Queen regnant of the Maya city-state of Cobá (r. 640–682)

Lady Kʼawiil Ajaw or Ix Kʼawiil Ekʼ (617-682) was a queen regnant of the Maya city-state of Cobá in 640–682.

It is not clear how she succeeded to the throne or how she is connected to her predecessors. She appears to have succeeded a male ruler. It is seen as likely that she was the daughter, granddaughter or niece of her predecessor. She does not appear to have been the first woman ruler of Cobá. Archeological evidence appear to attest to a ruling queen, also named Lady Kʼawiil Ajaw (I) and with the title kaloomteʼ, ruling as the founder of the Coba dynasty in the late 5th- or early 6th-century. Monuments of a second woman, who ruled around the year 600 (Che'enal), has been found at Coba.
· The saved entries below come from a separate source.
lemma pv_getD_fold (l : List (Int × Int)) (d : PySem.Dict Int Int) (k : Int) :
    (l.foldl (fun d p => d.modify p.2 0 (· + p.1)) d).getD k 0 = d.getD k 0 + pvS k l := by
  induction l generalizing d with
  | nil => simp [pvS]
  | cons p t ih =>
    simp only [List.foldl_cons, ih, PySem.Dict.getD_modify, pvS, List.filter_cons]
    by_cases h : p.2 = k <;> simp [h] <;> omega

lemma pv_whileSum_spec (s : List (Int × Int)) (k : Int) :
    ∀ N j z, s.length - j ≤ N →
      pvWhileSum s k j z
        = (z + (((s.drop j).takeWhile (fun p => p.2 == k)).map (·.1)).sum,
           j + ((s.drop j).takeWhile (fun p => p.2 == k)).length) := by
  intro N
  induction N with
  | zero =>
    intro j z hN
    have hj : s.length ≤ j := by omega
    rw [pvWhileSum]
    simp [Nat.not_lt.mpr hj, List.drop_eq_nil_of_le hj]
  | succ N ih =>
    intro j z hN
    rw [pvWhileSum]
    by_cases hj : j < s.length
    · have hdrop : s.drop j = s[j] :: s.drop (j + 1) := List.drop_eq_getElem_cons hj
      by_cases hk : s[j].2 = k
      · rw [dif_pos hj, if_pos hk, ih (j + 1) (z + s[j].1) (by omega), hdrop,
           List.takeWhile_cons]
        simp only [hk, BEq.rfl, if_true, List.map_cons, List.sum_cons, List.length_cons]
        rw [Prod.mk.injEq]
        exact ⟨by ring, by omega⟩
      · rw [dif_pos hj, if_neg hk, hdrop, List.takeWhile_cons]
        have : (s[j].2 == k) = false := by simpa using hk
        simp [this]
    · rw [dif_neg hj]
      simp [List.drop_eq_nil_of_le (by omega : s.length ≤ j)]

-- an all-equal key list collapses to the singleton set [k]
lemma pv_add_all_eq (k : Int) : ∀ m : List Int, (∀ a ∈ m, a = k) →
    m.foldl PySem.Set.add [k] = [k] := by
  intro m
  induction m with
  | nil => intro _; rfl
  | cons a t ih =>
    intro h
    have ha : a = k := h a (by simp)
    have : PySem.Set.add [k] a = [k] := by
      simp [PySem.Set.add, PySem.Set.contains, ha]
    rw [List.foldl_cons, this]
    exact ih (fun b hb => h b (by simp [hb]))

lemma pv_foldl_add_cons (k : Int) : ∀ (m s : List Int), k ∉ m →
    m.foldl PySem.Set.add (k :: s) = k :: m.foldl PySem.Set.add s := by
  intro m
  induction m with
  | nil => intro s _; rfl
  | cons a t ih =>
    intro s hk
    have hak : a ≠ k := fun h => hk (by simp [h])
    have : PySem.Set.add (k :: s) a = k :: PySem.Set.add s a := by
      simp [PySem.Set.add, PySem.Set.contains, hak]
      by_cases h : a ∈ s <;> simp [h]
    rw [List.foldl_cons, this, List.foldl_cons]
    exact ih _ (fun h => hk (by simp [h]))

-- one whole group peels off the front of a key-sorted term list
lemma pv_groups_cons (l : List (Int × Int)) (hl : l.Pairwise (fun a b => a.2 ≤ b.2))
    (x : Int × Int) (xs : List (Int × Int)) (hc : l = x :: xs) :
    pvGroups l
      = (((l.takeWhile (fun p => p.2 == x.2)).map (·.1)).sum, x.2)
        :: pvGroups (l.dropWhile (fun p => p.2 == x.2)) := by
  set pred : Int × Int → Bool := fun p => p.2 == x.2 with hpred
  set t := l.takeWhile pred with htdef
  set u := l.dropWhile pred with hudef
  have htu : t ++ u = l := List.takeWhile_append_dropWhile
  have ht_all : ∀ p ∈ t, p.2 = x.2 := by
    intro p hp
    have := List.mem_takeWhile_imp hp
    simpa [hpred] using this
  have hxt : x ∈ t := by
    have : pred x = true := by simp [hpred]
    rw [htdef, hc, List.takeWhile_cons, this]
    simp
  have hu_gt : ∀ p ∈ u, x.2 < p.2 := by
    rw [← htu] at hl
    rw [List.pairwise_append] at hl
    obtain ⟨-, hu_pw, hcross⟩ := hl
    cases hcases : u with
    | nil => intro p hp; simp at hp
    | cons y u' =>
      have hune : u ≠ [] := by rw [hcases]; simp
      have hhead : pred (u.head hune) = false := List.head_dropWhile_not pred hune
      have hyhead : u.head hune = y := by simp [hcases]
      rw [hyhead] at hhead
      have hy_ne : y.2 ≠ x.2 := by simpa [hpred] using hhead
      have hy_ge : x.2 ≤ y.2 := hcross x hxt y (by rw [hcases]; simp)
      have hy_gt : x.2 < y.2 := lt_of_le_of_ne hy_ge (Ne.symm hy_ne)
      rw [hcases] at hu_pw
      rw [List.pairwise_cons] at hu_pw
      intro p hp
      rcases List.mem_cons.mp hp with h | h
      · rw [h]; exact hy_gt
      · have : y.2 ≤ p.2 := hu_pw.1 p h
        omega
  have hk_not_u : x.2 ∉ u.map (·.2) := by
    intro h
    obtain ⟨p, hp, hpk⟩ := List.mem_map.mp h
    have := hu_gt p hp
    omega
  -- the distinct keys of l are x.2 followed by the distinct keys of u
  have hset : PySem.Set.ofList (l.map (·.2)) = x.2 :: PySem.Set.ofList (u.map (·.2)) := by
    rw [← htu, List.map_append, PySem.Set.ofList_eq_foldl, List.foldl_append]
    have ht_keys : (t.map (·.2)).foldl PySem.Set.add [] = [x.2] := by
      obtain ⟨t', ht'⟩ : ∃ t', t = x :: t' := by
        rw [htdef, hc, List.takeWhile_cons] at *
        have : pred x = true := by simp [hpred]
        rw [this] at htdef ⊢
        exact ⟨_, rfl⟩
      rw [ht', List.map_cons, List.foldl_cons]
      have h0 : PySem.Set.add [] x.2 = [x.2] := rfl
      rw [h0]
      exact pv_add_all_eq x.2 _ (by
        intro a ha
        obtain ⟨p, hp, hpa⟩ := List.mem_map.mp ha
        rw [← hpa]
        exact ht_all p (by simp [ht', hp]))
    rw [ht_keys, pv_foldl_add_cons x.2 _ _ hk_not_u, ← PySem.Set.ofList_eq_foldl]
  -- sums: the head key's whole group is in t; t contributes nothing to other keys
  have hS_head : pvS x.2 l = (t.map (·.1)).sum := by
    rw [← htu, pvS, List.filter_append]
    have h1 : t.filter pred = t := List.filter_eq_self.mpr (fun p hp => by
      simp [hpred, ht_all p hp])
    have h2 : u.filter pred = [] := List.filter_eq_nil_iff.mpr (fun p hp => by
      have := hu_gt p hp
      simp [hpred]
      omega)
    rw [hpred] at h1 h2
    rw [h1, h2, List.append_nil]
  have hS_rest : ∀ k ∈ PySem.Set.ofList (u.map (·.2)), pvS k l = pvS k u := by
    intro k hk
    have hk' : x.2 < k := by
      obtain ⟨p, hp, hpk⟩ := List.mem_map.mp ((PySem.Set.mem_ofList _ _).mp hk)
      rw [← hpk]; exact hu_gt p hp
    rw [← htu, pvS, List.filter_append]
    have h1 : t.filter (fun p => p.2 == k) = [] := List.filter_eq_nil_iff.mpr (fun p hp => by
      have := ht_all p hp
      simp
      omega)
    rw [h1, List.nil_append]
    rfl
  rw [pvGroups, hset, List.map_cons, hS_head]
  congr 1
  rw [pvGroups]
  exact List.map_congr_left (fun k hk => by rw [hS_rest k hk])

lemma pv_skip_fold (s : List (Int × Int)) :
    ∀ (b a : Nat) (c : Int) (r : List (Int × Int)), ((a : Int) + (b : Int) ≤ c) →
      (List.range' a b 1).foldl (pvGatherStep s) (c, r) = (c, r) := by
  intro b
  induction b with
  | zero => intro a c r _; rfl
  | succ b ih =>
    intro a c r h
    rw [List.range'_succ, List.foldl_cons]
    have hgt : c > (a : Int) := by push_cast at h ⊢; omega
    rw [pvGatherStep, if_pos hgt]
    exact ih (a + 1) c r (by push_cast at h ⊢; omega)

-- A's gather loop, run from any group boundary i, appends the groups of s.drop i
lemma pv_gather_main (s : List (Int × Int)) (hs : s.Pairwise (fun a b => a.2 ≤ b.2)) :
    ∀ N i (c : Int) r, s.length - i ≤ N → c ≤ (i : Int) →
      ∃ c', (List.range' i (s.length - i) 1).foldl (pvGatherStep s) (c, r)
              = (c', r ++ pvGroups (s.drop i)) := by
  intro N
  induction N with
  | zero =>
    intro i c r hN _
    have hi : s.length ≤ i := by omega
    refine ⟨c, ?_⟩
    rw [Nat.sub_eq_zero_of_le hi]
    simp [pvGroups, List.drop_eq_nil_of_le hi]
  | succ N ih =>
    intro i c r hN hc
    by_cases hi : i < s.length
    · -- process index i: one full group
      have hdrop : s.drop i = s[i] :: s.drop (i + 1) := List.drop_eq_getElem_cons hi
      set k := s[i].2 with hkdef
      set pred : Int × Int → Bool := fun p => p.2 == k with hpreddef
      set t := (s.drop i).takeWhile pred with htdef
      set u := (s.drop i).dropWhile pred with hudef
      have htu : t ++ u = s.drop i := List.takeWhile_append_dropWhile
      have htlen : 1 ≤ t.length := by
        rw [htdef, hdrop, List.takeWhile_cons]
        have : pred s[i] = true := by simp [hpreddef, hkdef]
        rw [this]
        simp
      have htle : t.length ≤ s.length - i := by
        have := congrArg List.length htu
        simp at this
        omega
      set j := i + t.length with hjdef
      have hij : i < j := by omega
      have hjle : j ≤ s.length := by omega
      have hstep : pvGatherStep s (c, r) i
          = ((j : Int), r ++ [((t.map (·.1)).sum, k)]) := by
        rw [pvGatherStep, if_neg (by omega)]
        simp only
        rw [List.getD_eq_getElem s (0,0) hi, ← hkdef,
            pv_whileSum_spec s k s.length i 0 (by omega)]
        rw [← hpreddef, ← htdef]
        simp
        omega
      have hsplit : List.range' (i + 1) (s.length - i - 1) 1
          = List.range' (i + 1) (j - i - 1) 1 ++ List.range' j (s.length - j) 1 := by
        have h2 : i + 1 + 1 * (j - i - 1) = j := by omega
        have h1 : (j - i - 1) + (s.length - j) = s.length - i - 1 := by omega
        rw [← h1, ← List.range'_append, h2]
      have hnsub : s.length - i = (s.length - i - 1) + 1 := by omega
      rw [hnsub, List.range'_succ, List.foldl_cons, hstep, hsplit, List.foldl_append]
      rw [pv_skip_fold s (j - i - 1) (i + 1) j _ (by push_cast; omega)]
      have hdropj : s.drop j = u := by
        have h1 : s.drop j = (s.drop i).drop t.length := by
          rw [List.drop_drop]
        rw [h1, ← htu, List.drop_left]
      obtain ⟨c', hrec⟩ := ih j j (r ++ [((t.map (·.1)).sum, k)]) (by omega) (by omega)
      refine ⟨c', ?_⟩
      rw [hrec, hdropj]
      have hgc := pv_groups_cons (s.drop i) (hs.drop) s[i] (s.drop (i + 1)) hdrop
      rw [← hkdef, ← hpreddef, ← htdef, ← hudef] at hgc
      rw [hgc, List.append_assoc]
      rfl
    · refine ⟨c, ?_⟩
      have hi' : s.length ≤ i := by omega
      rw [Nat.sub_eq_zero_of_le hi']
      simp [pvGroups, List.drop_eq_nil_of_le hi']

-- PySem.Set.ofList is a subsequence of its input
lemma pv_ofList_sublist (m : List Int) :
    ∀ s : List Int, ∃ w, m.foldl PySem.Set.add s = s ++ w ∧ w.Sublist m := by
  induction m with
  | nil => intro s; exact ⟨[], by simp⟩
  | cons x t ih =>
    intro s
    by_cases hx : x ∈ s
    · obtain ⟨w, hw, hsub⟩ := ih s
      exact ⟨w, by simpa [PySem.Set.add, PySem.Set.contains, hx] using hw, hsub.cons _⟩
    · obtain ⟨w, hw, hsub⟩ := ih (s ++ [x])
      exact ⟨x :: w, by simpa [PySem.Set.add, PySem.Set.contains, hx] using hw, hsub.cons₂ _⟩

theorem pv_main (v1 v2 : List (Int × Int)) : mult_magma v1 v2 = mult_magma_alt v1 v2 := by
  have hA1 : (v1.foldl (fun acc e1 =>
        v2.foldl (fun acc e2 => acc ++ [(e1.1 * e2.1, |e1.2 - e2.2|)]) acc) [])
      = pvPairs v1 v2 := by
    rw [pv_nested_foldl v1 v2 (fun e1 e2 => (e1.1 * e2.1, |e1.2 - e2.2|))
        (fun a x => a ++ [x]) []]
    rw [pv_foldl_append_singleton]
    rfl
  set P := pvPairs v1 v2 with hPdef
  set s := PySem.List.sorted P (fun x => x.2) false with hsdef
  have hs : s.Pairwise (fun a b => a.2 ≤ b.2) := PySem.List.sorted_pairwise P (fun x => x.2)
  have hperm : s.Perm P := PySem.List.sorted_perm P (fun x => x.2) false
  -- A computes the grouped view of s
  have hA : mult_magma v1 v2 = pvGroups s := by
    obtain ⟨c', hfold⟩ := pv_gather_main s hs s.length 0 (-1) [] (by omega) (by simp)
    simp only [Nat.sub_zero, List.drop_zero, List.nil_append] at hfold
    rw [mult_magma]
    simp only [hA1, ← hsdef, List.range_eq_range', hfold]
  -- B's dict holds exactly the per-key sums, keyed by the distinct keys of P
  have hB1 : (v1.foldl (fun d e1 =>
        v2.foldl (fun d e2 => d.modify |e1.2 - e2.2| 0 (· + e1.1 * e2.1)) d) PySem.Dict.empty)
      = P.foldl (fun d p => d.modify p.2 0 (· + p.1)) PySem.Dict.empty :=
    pv_nested_foldl v1 v2 (fun e1 e2 => (e1.1 * e2.1, |e1.2 - e2.2|))
      (fun d p => d.modify p.2 0 (· + p.1)) PySem.Dict.empty
  have hkeys : (P.foldl (fun d p => d.modify p.2 0 (· + p.1)) PySem.Dict.empty).keys
      = PySem.Set.ofList (P.map (·.2)) := by
    have h := PySem.Dict.keys_foldl_modify_key P (fun p => p.2) 0
      (fun _ p => (· + p.1)) PySem.Dict.empty
    rw [h, PySem.Set.ofList_eq_foldl]
    rfl
  have hgetD : ∀ k, (P.foldl (fun d p => d.modify p.2 0 (· + p.1)) PySem.Dict.empty).getD k 0
      = pvS k P := by
    intro k
    rw [pv_getD_fold]
    simp [PySem.Dict.getD, PySem.Dict.get?, PySem.Dict.empty]
  have hB : mult_magma_alt v1 v2
      = (PySem.List.sorted (PySem.Set.ofList (P.map (·.2))) (fun k => k) false).map
          (fun k => (pvS k P, k)) := by
    rw [mult_magma_alt]
    simp only [hB1, hkeys, hgetD]
  -- sorting the distinct keys of P gives the distinct keys of s in order
  have hys : PySem.List.sorted (PySem.Set.ofList (P.map (·.2))) (fun k => k) false
      = PySem.Set.ofList (s.map (·.2)) := by
    apply PySem.List.sorted_eq_of_perm_of_pairwise_lt
    · rw [List.perm_ext_iff_of_nodup (PySem.Set.nodup_ofList _) (PySem.Set.nodup_ofList _)]
      intro a
      rw [PySem.Set.mem_ofList, PySem.Set.mem_ofList]
      exact (hperm.map (·.2)).mem_iff
    · obtain ⟨w, hw, hsub⟩ := pv_ofList_sublist (s.map (·.2)) []
      have hof : PySem.Set.ofList (s.map (·.2)) = w := by
        rw [PySem.Set.ofList_eq_foldl, hw]
        simp
      rw [hof]
      have hle : w.Pairwise (fun a b => a ≤ b) :=
        (PySem.List.sorted_map_key_pairwise P (fun x => x.2)).sublist hsub
      have hne : w.Pairwise (fun a b => a ≠ b) := hof ▸ PySem.Set.nodup_ofList _
      exact (hle.and hne).imp (fun h => lt_of_le_of_ne h.1 h.2)
  have hSp : ∀ k, pvS k s = pvS k P := fun k =>
    List.Perm.sum_eq ((hperm.filter _).map _)
  rw [hA, hB, hys, pvGroups]
  exact List.map_congr_left (fun k _ => by rw [hSp k])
Lady Kʼawiil Ajaw (II), therefore, appears to have been at least the third woman to rule in the city state.

She bore the title kaloomteʼ ('superior warrior'), which was a very high title in contemporary Maya culture, and not worn by all rulers. She is depicted on the Stela 1 of Coba. The front of Stela 5 likely portrays the husband of Lady Kʼawiil Ajaw. He is depicted only once, while she is depicted many times, signifying that she held the actual power, and he was her consort.

On the stelae she commissioned, she is depicted presiding over, or treading upon, over a dozen captives under her feet, a larger number than any other Maya queen, and more than almost any other Maya king. Her portraits regularly show her wearing a belt with triplicate jade masks, and associated dangling celts, which was costume elements otherwise found only in portraits of males.

Many monuments in Coba attest to the reign of Lady Kʼawiil Ajaw (II). She herself commissioned stelae 1 and 5 of Cobá. Her reign took place during a period of golden age of Coba, with political continuity, economic prosperity, and expansionistic, militaristic power, and not a vassal of Calakmul, which many other Maya states at this point were. Yaxuná were either conquered by Coba, or consolidated as its possession, during her reign. She was possibly the monarch who ordered the construction of Cobá's famous causeway, Sacbe 1, between Cobá and Yaxuná. K’awiil Ajaw led successful military campaigns that led to the expansion of Cobá's territory.

She appears to have been succeeded by king Chan Yopaat in 682. Archaeological evidence, and inscriptions from Tikal and Edzná, suggest that Cobá's power waned shortly after her death.